Task requirements >>
Only a slice of the listing below is wanted. Retype the lines from the one containing "exact hbne hcon.1" through the one containing "segs[t + 1]'(by omega) :: (segs.drop", exactly, both ends included.

Data under study >>
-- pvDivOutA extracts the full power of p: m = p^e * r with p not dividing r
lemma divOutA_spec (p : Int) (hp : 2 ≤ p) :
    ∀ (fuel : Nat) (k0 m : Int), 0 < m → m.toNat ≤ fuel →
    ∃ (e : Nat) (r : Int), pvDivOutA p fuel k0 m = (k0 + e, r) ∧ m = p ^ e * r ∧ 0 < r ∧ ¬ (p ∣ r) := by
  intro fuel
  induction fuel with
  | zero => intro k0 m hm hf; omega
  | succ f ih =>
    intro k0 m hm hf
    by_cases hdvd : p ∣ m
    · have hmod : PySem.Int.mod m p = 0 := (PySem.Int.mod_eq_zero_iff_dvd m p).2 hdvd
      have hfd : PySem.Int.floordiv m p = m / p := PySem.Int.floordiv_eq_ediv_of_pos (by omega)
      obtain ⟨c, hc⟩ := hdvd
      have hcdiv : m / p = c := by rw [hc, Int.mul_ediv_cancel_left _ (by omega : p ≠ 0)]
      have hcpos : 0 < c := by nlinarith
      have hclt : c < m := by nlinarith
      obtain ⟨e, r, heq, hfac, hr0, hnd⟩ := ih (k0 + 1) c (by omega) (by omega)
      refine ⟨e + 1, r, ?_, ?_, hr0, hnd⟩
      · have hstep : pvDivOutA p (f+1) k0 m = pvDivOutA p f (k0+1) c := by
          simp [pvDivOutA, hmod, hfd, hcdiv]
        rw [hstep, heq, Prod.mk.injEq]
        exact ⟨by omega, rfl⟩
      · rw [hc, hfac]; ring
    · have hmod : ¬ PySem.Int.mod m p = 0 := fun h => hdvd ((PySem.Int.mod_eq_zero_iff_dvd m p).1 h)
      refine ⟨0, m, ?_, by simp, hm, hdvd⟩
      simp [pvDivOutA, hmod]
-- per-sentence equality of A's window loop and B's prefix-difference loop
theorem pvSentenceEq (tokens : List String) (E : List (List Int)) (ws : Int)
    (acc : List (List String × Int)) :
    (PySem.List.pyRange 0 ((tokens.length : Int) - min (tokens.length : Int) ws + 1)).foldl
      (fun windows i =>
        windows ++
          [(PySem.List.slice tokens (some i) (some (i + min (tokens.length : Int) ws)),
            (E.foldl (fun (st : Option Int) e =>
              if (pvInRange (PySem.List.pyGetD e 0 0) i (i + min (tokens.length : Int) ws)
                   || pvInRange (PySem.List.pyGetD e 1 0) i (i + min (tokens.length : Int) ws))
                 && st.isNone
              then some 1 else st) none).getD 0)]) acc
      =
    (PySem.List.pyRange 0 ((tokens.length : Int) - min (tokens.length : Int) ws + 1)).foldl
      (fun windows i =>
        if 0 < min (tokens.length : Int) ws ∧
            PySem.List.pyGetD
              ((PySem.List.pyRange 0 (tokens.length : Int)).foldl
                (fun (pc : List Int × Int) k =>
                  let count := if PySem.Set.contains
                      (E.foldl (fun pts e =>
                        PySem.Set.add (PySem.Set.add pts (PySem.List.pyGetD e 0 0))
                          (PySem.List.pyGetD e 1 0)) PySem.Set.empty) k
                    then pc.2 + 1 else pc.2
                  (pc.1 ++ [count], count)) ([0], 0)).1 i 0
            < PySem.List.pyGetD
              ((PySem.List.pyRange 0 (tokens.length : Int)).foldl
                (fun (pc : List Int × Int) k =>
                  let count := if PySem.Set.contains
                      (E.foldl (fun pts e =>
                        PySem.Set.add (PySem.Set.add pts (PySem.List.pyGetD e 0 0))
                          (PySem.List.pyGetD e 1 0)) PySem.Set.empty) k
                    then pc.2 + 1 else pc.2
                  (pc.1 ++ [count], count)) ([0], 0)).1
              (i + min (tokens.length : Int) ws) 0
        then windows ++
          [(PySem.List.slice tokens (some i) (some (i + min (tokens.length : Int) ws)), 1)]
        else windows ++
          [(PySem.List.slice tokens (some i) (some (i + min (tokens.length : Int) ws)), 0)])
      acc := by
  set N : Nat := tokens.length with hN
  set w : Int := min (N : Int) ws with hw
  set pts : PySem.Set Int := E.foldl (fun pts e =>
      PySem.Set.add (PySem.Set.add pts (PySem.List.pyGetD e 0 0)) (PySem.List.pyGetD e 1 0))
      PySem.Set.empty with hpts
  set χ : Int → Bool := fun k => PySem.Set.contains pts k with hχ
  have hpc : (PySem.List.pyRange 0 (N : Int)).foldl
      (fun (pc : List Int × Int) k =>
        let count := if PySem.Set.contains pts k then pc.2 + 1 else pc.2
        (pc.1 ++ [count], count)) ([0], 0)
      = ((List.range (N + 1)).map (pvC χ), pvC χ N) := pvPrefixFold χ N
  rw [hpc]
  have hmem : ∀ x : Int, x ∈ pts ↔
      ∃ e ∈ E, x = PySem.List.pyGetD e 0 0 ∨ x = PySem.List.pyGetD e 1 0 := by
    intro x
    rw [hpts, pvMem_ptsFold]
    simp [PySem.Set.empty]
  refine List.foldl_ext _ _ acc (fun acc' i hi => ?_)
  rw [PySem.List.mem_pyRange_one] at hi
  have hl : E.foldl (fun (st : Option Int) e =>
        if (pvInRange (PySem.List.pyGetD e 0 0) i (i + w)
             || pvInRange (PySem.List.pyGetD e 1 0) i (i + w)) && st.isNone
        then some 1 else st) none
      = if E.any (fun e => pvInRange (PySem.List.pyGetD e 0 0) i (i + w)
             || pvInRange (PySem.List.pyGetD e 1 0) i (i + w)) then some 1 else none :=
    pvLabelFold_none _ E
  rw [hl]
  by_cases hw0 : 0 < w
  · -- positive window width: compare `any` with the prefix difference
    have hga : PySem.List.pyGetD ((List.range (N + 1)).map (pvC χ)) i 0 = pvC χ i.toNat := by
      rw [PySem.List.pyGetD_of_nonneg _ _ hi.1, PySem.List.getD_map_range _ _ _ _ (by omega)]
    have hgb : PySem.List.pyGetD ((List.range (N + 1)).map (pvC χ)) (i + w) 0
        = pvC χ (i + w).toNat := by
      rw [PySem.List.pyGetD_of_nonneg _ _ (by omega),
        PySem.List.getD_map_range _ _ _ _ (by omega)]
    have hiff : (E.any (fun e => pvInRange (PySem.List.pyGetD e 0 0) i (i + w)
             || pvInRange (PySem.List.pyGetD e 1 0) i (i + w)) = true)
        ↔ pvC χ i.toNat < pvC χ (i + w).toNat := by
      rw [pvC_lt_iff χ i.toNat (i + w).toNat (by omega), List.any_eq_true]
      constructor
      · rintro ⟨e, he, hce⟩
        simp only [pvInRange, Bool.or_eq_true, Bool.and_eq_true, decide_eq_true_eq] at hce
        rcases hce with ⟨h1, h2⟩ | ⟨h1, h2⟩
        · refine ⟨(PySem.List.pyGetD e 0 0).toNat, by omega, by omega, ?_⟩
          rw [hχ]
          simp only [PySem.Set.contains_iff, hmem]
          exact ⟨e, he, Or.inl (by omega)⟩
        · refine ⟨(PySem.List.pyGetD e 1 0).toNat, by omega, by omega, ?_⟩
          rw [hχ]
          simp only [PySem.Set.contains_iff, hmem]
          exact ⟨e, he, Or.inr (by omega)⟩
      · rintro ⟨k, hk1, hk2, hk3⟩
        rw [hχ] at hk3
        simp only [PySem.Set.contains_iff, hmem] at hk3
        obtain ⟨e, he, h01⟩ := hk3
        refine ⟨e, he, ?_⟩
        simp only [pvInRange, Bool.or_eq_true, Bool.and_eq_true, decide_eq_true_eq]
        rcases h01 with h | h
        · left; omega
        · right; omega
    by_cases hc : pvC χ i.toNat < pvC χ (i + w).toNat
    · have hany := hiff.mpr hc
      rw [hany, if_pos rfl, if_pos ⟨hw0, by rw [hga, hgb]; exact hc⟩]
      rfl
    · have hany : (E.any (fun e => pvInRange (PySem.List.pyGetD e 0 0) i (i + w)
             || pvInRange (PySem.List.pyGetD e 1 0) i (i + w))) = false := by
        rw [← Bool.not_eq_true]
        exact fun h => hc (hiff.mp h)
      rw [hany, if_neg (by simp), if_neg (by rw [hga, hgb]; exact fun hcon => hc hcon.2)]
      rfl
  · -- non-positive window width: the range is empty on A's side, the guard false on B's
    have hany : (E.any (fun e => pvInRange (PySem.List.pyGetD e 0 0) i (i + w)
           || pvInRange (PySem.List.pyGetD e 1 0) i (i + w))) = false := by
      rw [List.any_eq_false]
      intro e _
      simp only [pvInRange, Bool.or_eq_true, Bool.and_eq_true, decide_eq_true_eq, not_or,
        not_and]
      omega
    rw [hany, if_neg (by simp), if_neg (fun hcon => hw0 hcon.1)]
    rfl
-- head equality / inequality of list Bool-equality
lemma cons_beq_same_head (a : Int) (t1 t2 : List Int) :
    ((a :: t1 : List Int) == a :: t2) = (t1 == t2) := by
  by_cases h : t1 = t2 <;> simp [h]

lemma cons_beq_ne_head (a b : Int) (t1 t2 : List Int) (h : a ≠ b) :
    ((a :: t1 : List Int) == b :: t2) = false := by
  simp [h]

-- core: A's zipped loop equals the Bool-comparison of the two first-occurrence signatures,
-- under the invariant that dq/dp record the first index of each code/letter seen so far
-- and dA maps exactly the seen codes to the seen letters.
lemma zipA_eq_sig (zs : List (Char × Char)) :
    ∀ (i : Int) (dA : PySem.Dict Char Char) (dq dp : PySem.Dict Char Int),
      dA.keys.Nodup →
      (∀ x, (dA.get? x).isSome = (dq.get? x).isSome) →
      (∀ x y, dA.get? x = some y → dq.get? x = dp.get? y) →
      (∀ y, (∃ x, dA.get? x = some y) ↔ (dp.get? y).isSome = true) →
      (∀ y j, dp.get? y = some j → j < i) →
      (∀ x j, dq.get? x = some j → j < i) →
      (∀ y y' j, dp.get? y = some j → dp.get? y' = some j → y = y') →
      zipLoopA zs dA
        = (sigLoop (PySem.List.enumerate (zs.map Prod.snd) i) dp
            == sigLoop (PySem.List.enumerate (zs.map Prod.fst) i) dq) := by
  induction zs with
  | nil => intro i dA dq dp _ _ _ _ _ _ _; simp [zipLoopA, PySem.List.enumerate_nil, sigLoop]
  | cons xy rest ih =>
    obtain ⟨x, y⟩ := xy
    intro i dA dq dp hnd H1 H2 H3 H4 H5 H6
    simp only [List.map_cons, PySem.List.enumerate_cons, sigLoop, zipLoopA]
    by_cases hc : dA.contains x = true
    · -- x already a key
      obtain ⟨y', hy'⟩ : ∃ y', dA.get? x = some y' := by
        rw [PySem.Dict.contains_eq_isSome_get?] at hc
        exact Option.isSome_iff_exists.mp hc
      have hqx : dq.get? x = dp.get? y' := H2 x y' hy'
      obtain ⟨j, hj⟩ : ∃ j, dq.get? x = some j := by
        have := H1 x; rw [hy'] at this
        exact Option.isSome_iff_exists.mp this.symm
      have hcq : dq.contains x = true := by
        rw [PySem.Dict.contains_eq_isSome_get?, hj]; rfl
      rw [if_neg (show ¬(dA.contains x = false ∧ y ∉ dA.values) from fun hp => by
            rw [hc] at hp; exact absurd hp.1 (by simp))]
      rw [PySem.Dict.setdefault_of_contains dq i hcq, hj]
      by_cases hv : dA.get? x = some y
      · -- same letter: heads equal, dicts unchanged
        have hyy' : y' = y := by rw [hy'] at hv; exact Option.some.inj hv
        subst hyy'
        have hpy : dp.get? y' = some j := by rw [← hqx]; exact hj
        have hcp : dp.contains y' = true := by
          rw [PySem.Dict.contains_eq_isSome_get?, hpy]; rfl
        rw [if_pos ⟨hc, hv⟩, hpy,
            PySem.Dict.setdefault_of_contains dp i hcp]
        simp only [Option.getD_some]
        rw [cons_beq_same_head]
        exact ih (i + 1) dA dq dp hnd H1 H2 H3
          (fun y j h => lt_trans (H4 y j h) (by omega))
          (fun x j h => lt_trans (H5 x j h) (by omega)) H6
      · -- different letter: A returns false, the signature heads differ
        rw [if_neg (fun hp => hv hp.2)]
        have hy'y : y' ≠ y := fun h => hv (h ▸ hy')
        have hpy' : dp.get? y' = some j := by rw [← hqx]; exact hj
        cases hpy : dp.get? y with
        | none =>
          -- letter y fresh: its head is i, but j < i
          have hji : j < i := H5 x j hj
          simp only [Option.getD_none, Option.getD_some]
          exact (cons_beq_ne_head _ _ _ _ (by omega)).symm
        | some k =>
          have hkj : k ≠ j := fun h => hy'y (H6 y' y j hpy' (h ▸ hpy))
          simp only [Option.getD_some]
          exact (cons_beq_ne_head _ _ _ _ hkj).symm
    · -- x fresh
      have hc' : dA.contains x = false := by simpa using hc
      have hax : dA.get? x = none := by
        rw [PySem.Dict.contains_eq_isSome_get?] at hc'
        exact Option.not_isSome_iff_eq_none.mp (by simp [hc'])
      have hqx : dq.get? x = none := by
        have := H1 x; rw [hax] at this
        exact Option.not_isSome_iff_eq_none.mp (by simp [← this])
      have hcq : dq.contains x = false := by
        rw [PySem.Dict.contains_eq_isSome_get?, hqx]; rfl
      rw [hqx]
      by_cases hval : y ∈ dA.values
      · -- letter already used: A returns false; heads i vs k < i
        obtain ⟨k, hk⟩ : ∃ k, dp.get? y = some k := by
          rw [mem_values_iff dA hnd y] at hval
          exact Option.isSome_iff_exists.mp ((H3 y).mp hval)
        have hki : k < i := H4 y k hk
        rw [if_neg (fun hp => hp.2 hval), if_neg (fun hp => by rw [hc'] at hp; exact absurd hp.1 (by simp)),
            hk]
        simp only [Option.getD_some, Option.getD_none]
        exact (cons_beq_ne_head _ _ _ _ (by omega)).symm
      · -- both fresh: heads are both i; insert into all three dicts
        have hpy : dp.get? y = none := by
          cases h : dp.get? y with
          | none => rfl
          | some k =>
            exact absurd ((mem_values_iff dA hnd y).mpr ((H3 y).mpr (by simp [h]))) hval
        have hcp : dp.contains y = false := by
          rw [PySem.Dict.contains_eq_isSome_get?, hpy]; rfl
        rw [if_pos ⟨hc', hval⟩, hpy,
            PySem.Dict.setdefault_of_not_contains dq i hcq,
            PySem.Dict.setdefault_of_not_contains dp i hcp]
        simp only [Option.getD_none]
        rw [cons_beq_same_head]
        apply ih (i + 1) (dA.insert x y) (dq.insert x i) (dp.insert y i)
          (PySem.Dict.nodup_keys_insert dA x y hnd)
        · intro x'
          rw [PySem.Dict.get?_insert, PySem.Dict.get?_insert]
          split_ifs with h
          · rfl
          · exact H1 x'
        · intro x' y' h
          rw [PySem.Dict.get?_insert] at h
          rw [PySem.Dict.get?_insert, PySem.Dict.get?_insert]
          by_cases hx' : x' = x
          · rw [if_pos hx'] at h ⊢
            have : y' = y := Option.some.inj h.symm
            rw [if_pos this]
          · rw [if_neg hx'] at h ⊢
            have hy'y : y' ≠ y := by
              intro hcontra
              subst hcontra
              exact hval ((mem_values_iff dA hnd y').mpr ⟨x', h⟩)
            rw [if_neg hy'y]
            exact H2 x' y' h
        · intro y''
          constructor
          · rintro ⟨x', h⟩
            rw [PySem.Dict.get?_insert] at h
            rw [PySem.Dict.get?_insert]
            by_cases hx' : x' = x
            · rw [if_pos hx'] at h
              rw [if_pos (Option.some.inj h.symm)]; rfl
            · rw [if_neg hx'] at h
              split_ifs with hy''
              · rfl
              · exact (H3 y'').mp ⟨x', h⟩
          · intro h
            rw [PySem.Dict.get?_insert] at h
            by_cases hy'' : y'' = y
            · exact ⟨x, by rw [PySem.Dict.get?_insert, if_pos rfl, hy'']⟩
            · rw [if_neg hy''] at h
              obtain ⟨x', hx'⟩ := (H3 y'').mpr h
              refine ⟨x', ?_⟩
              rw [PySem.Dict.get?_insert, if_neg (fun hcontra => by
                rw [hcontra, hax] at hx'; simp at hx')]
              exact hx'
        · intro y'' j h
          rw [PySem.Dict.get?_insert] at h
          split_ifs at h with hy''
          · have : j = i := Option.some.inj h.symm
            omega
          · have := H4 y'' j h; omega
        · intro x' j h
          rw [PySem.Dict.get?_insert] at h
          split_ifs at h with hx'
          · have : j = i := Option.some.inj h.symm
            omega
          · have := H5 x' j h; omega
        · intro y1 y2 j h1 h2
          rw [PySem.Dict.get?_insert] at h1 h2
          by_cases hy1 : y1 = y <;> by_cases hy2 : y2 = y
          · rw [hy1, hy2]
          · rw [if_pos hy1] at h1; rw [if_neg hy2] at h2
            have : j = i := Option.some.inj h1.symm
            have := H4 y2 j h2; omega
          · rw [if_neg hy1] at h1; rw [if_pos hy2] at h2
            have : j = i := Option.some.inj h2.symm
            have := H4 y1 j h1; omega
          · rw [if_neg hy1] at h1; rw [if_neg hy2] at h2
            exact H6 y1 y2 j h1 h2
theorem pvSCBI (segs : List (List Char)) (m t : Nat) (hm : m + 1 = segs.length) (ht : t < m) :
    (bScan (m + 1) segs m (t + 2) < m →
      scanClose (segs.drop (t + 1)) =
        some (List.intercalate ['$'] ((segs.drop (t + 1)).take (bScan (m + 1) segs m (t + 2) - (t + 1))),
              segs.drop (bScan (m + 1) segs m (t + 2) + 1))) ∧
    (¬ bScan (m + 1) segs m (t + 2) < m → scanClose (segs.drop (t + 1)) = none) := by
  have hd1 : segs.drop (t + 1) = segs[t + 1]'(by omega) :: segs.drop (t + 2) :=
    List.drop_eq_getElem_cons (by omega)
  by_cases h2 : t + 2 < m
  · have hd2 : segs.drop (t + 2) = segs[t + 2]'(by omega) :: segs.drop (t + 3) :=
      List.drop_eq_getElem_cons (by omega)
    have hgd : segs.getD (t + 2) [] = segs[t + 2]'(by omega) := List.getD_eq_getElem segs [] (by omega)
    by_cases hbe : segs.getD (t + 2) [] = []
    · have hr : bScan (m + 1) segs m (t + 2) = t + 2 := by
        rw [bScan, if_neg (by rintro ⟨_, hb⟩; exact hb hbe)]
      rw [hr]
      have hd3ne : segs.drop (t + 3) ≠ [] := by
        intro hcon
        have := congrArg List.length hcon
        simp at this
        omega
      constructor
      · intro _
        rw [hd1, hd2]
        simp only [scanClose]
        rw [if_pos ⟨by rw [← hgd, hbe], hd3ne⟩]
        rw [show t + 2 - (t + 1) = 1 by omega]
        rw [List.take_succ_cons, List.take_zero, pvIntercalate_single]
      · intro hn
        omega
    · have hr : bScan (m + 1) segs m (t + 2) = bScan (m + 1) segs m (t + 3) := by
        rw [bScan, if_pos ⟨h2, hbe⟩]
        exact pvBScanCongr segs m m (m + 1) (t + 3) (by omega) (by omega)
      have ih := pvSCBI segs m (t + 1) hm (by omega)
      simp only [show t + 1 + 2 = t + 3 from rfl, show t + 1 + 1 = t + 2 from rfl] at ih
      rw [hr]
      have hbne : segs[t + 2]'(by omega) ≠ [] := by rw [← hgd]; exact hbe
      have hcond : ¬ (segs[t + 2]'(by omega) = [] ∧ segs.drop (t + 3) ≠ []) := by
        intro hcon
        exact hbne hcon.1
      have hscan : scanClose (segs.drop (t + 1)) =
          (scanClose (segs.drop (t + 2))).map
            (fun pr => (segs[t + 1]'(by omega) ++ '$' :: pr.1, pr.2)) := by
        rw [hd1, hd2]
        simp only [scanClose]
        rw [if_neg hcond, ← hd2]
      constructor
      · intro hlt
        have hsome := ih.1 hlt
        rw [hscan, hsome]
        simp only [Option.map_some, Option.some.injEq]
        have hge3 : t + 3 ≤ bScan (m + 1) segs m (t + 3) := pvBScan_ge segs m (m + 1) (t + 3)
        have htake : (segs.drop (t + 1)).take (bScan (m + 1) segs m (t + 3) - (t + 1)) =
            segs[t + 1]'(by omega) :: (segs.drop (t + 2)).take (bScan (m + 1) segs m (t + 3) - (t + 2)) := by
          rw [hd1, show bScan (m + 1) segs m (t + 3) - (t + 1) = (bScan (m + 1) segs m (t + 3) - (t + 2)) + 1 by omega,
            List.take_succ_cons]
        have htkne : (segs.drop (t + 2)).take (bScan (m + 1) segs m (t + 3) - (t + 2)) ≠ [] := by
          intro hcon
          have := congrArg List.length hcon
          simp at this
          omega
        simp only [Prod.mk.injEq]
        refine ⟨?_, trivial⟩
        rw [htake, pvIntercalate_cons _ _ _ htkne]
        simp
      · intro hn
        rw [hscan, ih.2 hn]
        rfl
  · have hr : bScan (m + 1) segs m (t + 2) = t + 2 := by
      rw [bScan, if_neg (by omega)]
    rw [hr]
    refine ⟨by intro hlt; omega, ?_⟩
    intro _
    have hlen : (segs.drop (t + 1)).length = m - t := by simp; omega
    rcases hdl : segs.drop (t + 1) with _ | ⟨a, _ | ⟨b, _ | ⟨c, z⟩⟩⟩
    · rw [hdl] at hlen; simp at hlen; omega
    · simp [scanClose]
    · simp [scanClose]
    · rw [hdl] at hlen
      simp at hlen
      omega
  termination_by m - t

Result of the exercise >>
        exact hbne hcon.1
      have hscan : scanClose (segs.drop (t + 1)) =
          (scanClose (segs.drop (t + 2))).map
            (fun pr => (segs[t + 1]'(by omega) ++ '$' :: pr.1, pr.2)) := by
        rw [hd1, hd2]
        simp only [scanClose]
        rw [if_neg hcond, ← hd2]
      constructor
      · intro hlt
        have hsome := ih.1 hlt
        rw [hscan, hsome]
        simp only [Option.map_some, Option.some.injEq]
        have hge3 : t + 3 ≤ bScan (m + 1) segs m (t + 3) := pvBScan_ge segs m (m + 1) (t + 3)
        have htake : (segs.drop (t + 1)).take (bScan (m + 1) segs m (t + 3) - (t + 1)) =
            segs[t + 1]'(by omega) :: (segs.drop (t + 2)).take (bScan (m + 1) segs m (t + 3) - (t + 2)) := by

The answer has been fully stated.